What the task asks >> Output exactly the lines from the one containing "Claim_equal_column_heights_holes_py := by" to the last line of the material, inclusive, and nothing more.
━━━━━ Records to use
theorem chE_eq_chD (cells : List (Int × Int × Int)) (h x : Int) :
    chE ((chKeys cells).foldl (chStepB h) (PySem.Dict.empty, PySem.Dict.empty)) h x
      = chD cells h x := by
  rw [chE, chD, cm_min_eq, cm_cnt_eq]
  cases ht : chTop cells h x with
  | none => rfl
  | some t =>
    have hmin : (chYs cells h x).min? = some t := by rw [← chTop_eq_ysmin, ht]
    rw [List.min?_eq_some_iff] at hmin
    obtain ⟨hmem, hlb⟩ := hmin
    have hty := (mem_chYs cells h x t).mp hmem
    have hth : 0 ≤ t ∧ t < h := hty.2
    have hpt : chMem cells x t = true := (chMem_iff cells x t).mpr hty.1
    -- split the filtered range at t
    have hsplit : (PySem.List.pyRange 0 h 1).filter (fun y => chMem cells x y)
        = ((PySem.List.pyRange 0 t 1).filter (fun y => chMem cells x y))
          ++ ((PySem.List.pyRange t h 1).filter (fun y => chMem cells x y)) := by
      rw [← List.filter_append, ← PySem.List.pyRange_one_append 0 t h hth.1 (le_of_lt hth.2)]
    have hnil : (PySem.List.pyRange 0 t 1).filter (fun y => chMem cells x y) = [] := by
      rw [List.filter_eq_nil_iff]
      intro y hy
      have hyr := (PySem.List.mem_pyRange_one).mp hy
      intro hp
      have : y ∈ chYs cells h x := by
        rw [mem_chYs]
        exact ⟨(chMem_iff cells x y).mp hp, hyr.1, by omega⟩
      have := hlb y this
      omega
    have hcons : (PySem.List.pyRange t h 1).filter (fun y => chMem cells x y)
        = t :: (PySem.List.pyRange (t + 1) h 1).filter (fun y => chMem cells x y) := by
      rw [PySem.List.pyRange_one_cons hth.2, List.filter_cons, if_pos hpt]
    have hlenys : (chYs cells h x).length
        = 1 + (PySem.List.pyRange (t + 1) h 1).countP (fun y => chMem cells x y) := by
      rw [chYs_length_eq, hsplit, hnil, hcons]
      simp [List.countP_eq_length_filter]
      omega
    have hcnt : (PySem.List.pyRange (t + 1) h 1).length
        = (PySem.List.pyRange (t + 1) h 1).countP (fun y => chMem cells x y)
          + (PySem.List.pyRange (t + 1) h 1).countP (fun y => !chMem cells x y) := by
      rw [List.length_eq_countP_add_countP (p := fun y => chMem cells x y)]
      congr 1
      apply List.countP_congr
      intro a _
      cases chMem cells x a <;> simp
    have hlenrest : (((PySem.List.pyRange (t + 1) h 1).length : Nat) : Int) = h - t - 1 := by
      rw [PySem.List.length_pyRange_one]
      rw [Int.toNat_of_nonneg (by omega)]
      omega
    rw [hlenys]
    push_cast
    push_cast at hlenrest
    omega

theorem main_eq (cells : List (Int × Int × Int)) (width height : Int) :
    column_heights_holes_py cells width height
      = column_heights_holes_py_alt cells width height := by
  unfold column_heights_holes_py column_heights_holes_py_alt
  rw [show PySem.List.dedup (cells.map (fun c => (c.1, c.2.1))) = chKeys cells from rfl]
  rw [chB_outer]
  by_cases hw : 0 ≤ width
  · obtain ⟨n, hn⟩ : ∃ n : Nat, width = (n : Int) := ⟨width.toNat, (Int.toNat_of_nonneg hw).symm⟩
    subst hn
    rw [show ((n : Int)).toNat = n from Int.toNat_natCast n]
    rw [chA_outer cells height n n (le_refl n)]
    rw [Nat.sub_self, List.replicate_zero, List.append_nil, List.nil_append, zero_add]
    simp only [Prod.mk.injEq]
    constructor
    · apply List.map_congr_left
      intro a _
      exact (chG_eq_chF cells height a).symm
    · congr 1
      apply List.map_congr_left
      intro a _
      exact (chE_eq_chD cells height a).symm
  · have h1 : PySem.List.pyRange 0 width 1 = [] := PySem.List.pyRange_one_eq_nil (by omega)
    have h2 : width.toNat = 0 := by omega
    rw [h1, h2]
    simp

-- ===== VERDICT (by name: the statement is the Claim_ definition above) =====
theorem column_heights_holes_py_spec : Claim_equal_column_heights_holes_py := by
  intro cells width height _
  unfold Spec_column_heights_holes_py
  exact main_eq cells width height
━━━━━━━━━━
Solution >>
theorem column_heights_holes_py_spec : Claim_equal_column_heights_holes_py := by
  intro cells width height _
  unfold Spec_column_heights_holes_py
  exact main_eq cells width height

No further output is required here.